UAT tests deserve a test suite of their own, usually excluded from running in the normal CI process. They should be run prior to a deployment (usually against a release candidate version) against a real testing/staging environment. Is in this test scenario when it makes sense to hit a real server.

Now, it is not as simple as write some logic and hit the server. It is more complex than that.

You see, now we are dealing with all kind of side effects and statefulness. If we want to test an endpoint called GET /accounts/123 we need to make sure that the account with id 123 exists in the system before doing that, so we probably need to call POST /accounts first with some payload. In almost every UAT test there are some calls that depend on state obtained by other calls. For this reason, UAT test suites usually involve a journey. They test a complete flow, from start to finish. They are not isolated tests like your normal Unit Tests. You’ll find yourself doing calls, retrieving state and then using that state to do some more calls that will continue to change the state of a server.

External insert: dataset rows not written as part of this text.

-- pv_equiv track=rewrite | github.com/python-thread/thread | src/thread/utils/algorithm.py | chunk_split
-- ===== SOURCE A (Python) =====
-- from typing import Tuple, Generator
--
-- def chunk_split(
--     dataset_length: int, number_of_chunks: int
-- ) -> Generator[Tuple[int, int], None, None]:
--     """
--     Splits a dataset into balanced chunks
--
--     If the size of the dataset is not fully divisible by the number of chunks, it is split like this
--       > `[ [n+1], [n+1], [n+1], [n], [n], [n] ]`
--
--
--     Parameters
--     ----------
--     :param dataset_length: This should be the length of the dataset you want to split into chunks
--     :param number_of_chunks: The should be the number of chunks it will attempt to split into
--
--
--     Returns
--     -------
--     :returns Generator[tuple[int, int], None, None]: The chunked dataset slices
--
--     Raises
--     ------
--     AssertionError: The number of chunks specified is larger than the dataset size
--     """
--     assert (
--         dataset_length >= number_of_chunks
--     ), 'The number of chunks specified is larger than the dataset size'
--
--     chunk_count = dataset_length // number_of_chunks
--     overflow = dataset_length % number_of_chunks
--
--     i = 0
--     while i < dataset_length:
--         chunk_length = chunk_count + int(overflow > 0)
--         b = i + chunk_length
--
--         yield (i, b)
--         overflow -= 1
--         i = b
-- ===== SOURCE B (Python) =====
-- def chunk_split(dataset_length, number_of_chunks):
--     assert (
--         dataset_length >= number_of_chunks
--     ), 'The number of chunks specified is larger than the dataset size'
--
--     chunk_count = dataset_length // number_of_chunks
--     overflow = dataset_length % number_of_chunks
--
--     for k in range(number_of_chunks):
--         yield (k * chunk_count + min(k, overflow),
--                (k + 1) * chunk_count + min(k + 1, overflow))
-- ===== Notes on version B (the rewrite author's own statement) =====
-- stated objective: simpler
-- what changed: Replaces the while-loop that threads a running start index and a decrementing overflow counter with a single map over range(number_of_chunks) computing each slice's (start, end) independently by the closed form k*chunk_count + min(k, overflow).
import Mathlib
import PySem

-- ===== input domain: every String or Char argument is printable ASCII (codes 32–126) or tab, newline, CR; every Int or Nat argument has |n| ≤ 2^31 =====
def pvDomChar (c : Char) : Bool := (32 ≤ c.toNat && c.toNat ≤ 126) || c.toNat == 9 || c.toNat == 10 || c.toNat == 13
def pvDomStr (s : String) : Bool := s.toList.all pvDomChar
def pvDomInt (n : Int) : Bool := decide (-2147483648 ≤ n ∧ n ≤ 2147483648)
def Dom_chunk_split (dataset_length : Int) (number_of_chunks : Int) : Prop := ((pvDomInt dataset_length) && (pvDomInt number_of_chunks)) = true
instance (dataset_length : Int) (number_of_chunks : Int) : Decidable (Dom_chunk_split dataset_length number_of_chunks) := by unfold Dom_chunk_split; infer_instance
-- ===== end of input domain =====

-- B replaces A's while-loop with a running index and decrementing overflow counter by a
-- closed-form per-chunk formula mapped over range(number_of_chunks) (objective: simpler).

-- ===== PORT A =====
-- The while-loop of A, transliterated as fuel recursion; fuel = dataset_length.toNat
-- suffices on Pre_ (each iteration advances i by at least 1 there); the fuel guard only
-- makes the recursion total, it does not change the computation on admitted inputs.
def chunkLoopA (dataset_length chunk_count : Int) (overflow i : Int) : Nat → List (Int × Int)
  | 0 => []
  | fuel + 1 =>
    if i < dataset_length then
      let chunk_length := chunk_count + (if overflow > 0 then (1 : Int) else 0)
      let b := i + chunk_length
      (i, b) :: chunkLoopA dataset_length chunk_count (overflow - 1) b fuel
    else []

def chunk_split (dataset_length : Int) (number_of_chunks : Int) : List (Int × Int) :=
  -- the assert and number_of_chunks = 0 (ZeroDivisionError) are excluded by Pre_
  if dataset_length ≥ number_of_chunks then
    chunkLoopA dataset_length (PySem.Int.floordiv dataset_length number_of_chunks)
      (PySem.Int.mod dataset_length number_of_chunks) 0 dataset_length.toNat
  else []

-- ===== PORT B =====
def chunk_split_alt (dataset_length : Int) (number_of_chunks : Int) : List (Int × Int) :=
  if dataset_length ≥ number_of_chunks then
    let chunk_count := PySem.Int.floordiv dataset_length number_of_chunks
    let overflow := PySem.Int.mod dataset_length number_of_chunks
    (PySem.List.pyRange 0 number_of_chunks 1).map (fun k =>
      (k * chunk_count + min k overflow, (k + 1) * chunk_count + min (k + 1) overflow))
  else []

-- ===== PRECONDITION & SPEC =====
-- Pre_ excludes: number_of_chunks = 0 (A raises ZeroDivisionError), dataset_length <
-- number_of_chunks (A raises AssertionError), and number_of_chunks < 0 with
-- dataset_length > 0 (A's while-loop never terminates, the generator diverges).
def Pre_chunk_split (dataset_length : Int) (number_of_chunks : Int) : Prop :=
  number_of_chunks ≠ 0 ∧ dataset_length ≥ number_of_chunks ∧
    (number_of_chunks > 0 ∨ dataset_length ≤ 0)
instance (dataset_length : Int) (number_of_chunks : Int) : Decidable (Pre_chunk_split dataset_length number_of_chunks) := by unfold Pre_chunk_split; infer_instance
def pvWitness_chunk_split : Int × Int := (7, 3)
def Spec_chunk_split (dataset_length : Int) (number_of_chunks : Int) (out : List (Int × Int)) : Prop := out = chunk_split_alt dataset_length number_of_chunks
instance (dataset_length : Int) (number_of_chunks : Int) (out : List (Int × Int)) : Decidable (Spec_chunk_split dataset_length number_of_chunks out) := by unfold Spec_chunk_split; infer_instance

-- ===== CLAIM (what is proved, stated in full; the proofs are below) =====
def Claim_equal_chunk_split : Prop := ∀ (dataset_length : Int) (number_of_chunks : Int), Dom_chunk_split dataset_length number_of_chunks → Pre_chunk_split dataset_length number_of_chunks → Spec_chunk_split dataset_length number_of_chunks (chunk_split dataset_length number_of_chunks)

-- ===== LEMMAS AND PROOFS =====

-- position of chunk boundary k in the balanced split
def pvPos (cc ov k : Int) : Int := k * cc + min k ov

lemma pvPos_lt {cc ov c k : Int} (hcc : 1 ≤ cc) (hovc : ov < c)
    (hkc : k < c) : pvPos cc ov k < c * cc + ov := by
  unfold pvPos
  rcases le_or_gt ov k with h | h
  · have : min k ov = ov := min_eq_right h
    rw [this]; nlinarith
  · have : min k ov = k := min_eq_left (le_of_lt h)
    rw [this]; nlinarith

lemma chunkLoopA_eq (dl cc ov c : Int) (hcc : 1 ≤ cc) (_hov0 : 0 ≤ ov) (hovc : ov < c)
    (hdl : dl = c * cc + ov) :
    ∀ (fuel : Nat) (k : Int), 0 ≤ k → k ≤ c → (c - k).toNat ≤ fuel →
      chunkLoopA dl cc (ov - k) (pvPos cc ov k) fuel =
        (PySem.List.pyRange k c 1).map (fun j =>
          (j * cc + min j ov, (j + 1) * cc + min (j + 1) ov)) := by
  intro fuel
  induction fuel with
  | zero =>
    intro k hk0 hkc hf
    have hkc' : c ≤ k := by omega
    rw [PySem.List.pyRange_one_eq_nil hkc']
    rfl
  | succ n ih =>
    intro k hk0 hkc hf
    rcases lt_or_ge k c with hlt | hge
    · have hi : pvPos cc ov k < dl := by
        rw [hdl]; exact pvPos_lt hcc hovc hlt
      rw [PySem.List.pyRange_one_cons hlt]
      show (if pvPos cc ov k < dl then _ else _) = _
      rw [if_pos hi]
      have hstep : pvPos cc ov k + (cc + (if ov - k > 0 then (1:Int) else 0)) = pvPos cc ov (k + 1) := by
        unfold pvPos
        rcases lt_or_ge k ov with h | h
        · rw [if_pos (by omega), min_eq_left (le_of_lt h), min_eq_left (by omega)]; ring
        · rw [if_neg (by omega), min_eq_right h, min_eq_right (by omega)]; ring
      simp only [List.map_cons, List.cons.injEq]
      refine ⟨?_, ?_⟩
      · rw [hstep]; rfl
      have h1 : ov - k - 1 = ov - (k + 1) := by ring
      rw [hstep, h1]
      exact ih (k + 1) (by omega) (by omega) (by omega)
    · have hi : ¬ pvPos cc ov k < dl := by
        have : k = c := le_antisymm hkc hge
        subst this
        rw [hdl]
        unfold pvPos
        rw [min_eq_right (le_of_lt hovc)]
        omega
      rw [PySem.List.pyRange_one_eq_nil hge]
      show (if pvPos cc ov k < dl then _ else _) = _
      rw [if_neg hi]
      simp

-- ===== VERDICT (by name: the statement is the Claim_ definition above) =====
theorem chunk_split_spec : Claim_equal_chunk_split := by
  intro dl c _hdom ⟨hc0, hge, hpos⟩
  unfold Spec_chunk_split chunk_split chunk_split_alt
  rw [if_pos hge, if_pos hge]
  rcases lt_or_gt_of_ne hc0 with hneg | hposc
  · -- c < 0, so dl ≤ 0: loop body never runs (fuel = dl.toNat = 0 or i < dl false), range empty
    have hdl0 : dl ≤ 0 := by omega
    have hfuel : dl.toNat = 0 := by omega
    rw [hfuel, PySem.List.pyRange_one_eq_nil (by omega)]
    rfl
  · -- c > 0: the main induction
    generalize hcc : PySem.Int.floordiv dl c = cc at *
    generalize hov : PySem.Int.mod dl c = ov at *
    have hdm : cc * c + ov = dl := by rw [← hcc, ← hov]; exact PySem.Int.floordiv_mul_add_mod dl c
    have hov0 : 0 ≤ ov := by rw [← hov]; exact PySem.Int.mod_nonneg dl hposc
    have hovc : ov < c := by rw [← hov]; exact PySem.Int.mod_lt dl hposc
    have hcc1 : 1 ≤ cc := by
      have h := (PySem.Int.le_floordiv_iff_mul_le (a := dl) (q := 1) hposc).mpr (by omega)
      omega
    have h0 : pvPos cc ov 0 = 0 := by unfold pvPos; rw [min_eq_left hov0]; ring
    have hdl : dl = c * cc + ov := by rw [mul_comm] at hdm; omega
    have hfuel : (c - 0).toNat ≤ dl.toNat := by omega
    have := chunkLoopA_eq dl cc ov c hcc1 hov0 hovc hdl dl.toNat 0 le_rfl (by omega) hfuel
    rw [sub_zero, h0] at this
    rw [this]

Of course, I don’t have to mention that this could fail at any point of the journey for some weird reason.

Another thing I’ve found to be really complex is that environment statefulness makes it really hard to reuse any kind of identifier, because you want to make sure that the test starts with a clean slate every time and you don’t know if the third party service testing environment you are using cleans up every day.

Due to their messiness and complexity of implementing them automatically, UAT testing is usually done manually, but this is very prone to errors. At the end of the day, all depends on how complex is the integration you are building. You are in a lucky position if most of the calls of your third party service are idempotent, for example.


These are just some of my ideas, beliefs and past experiences with testing. I hope they can make some sense for you and that will guide you to take the best approach you can to test your integrations in Golang.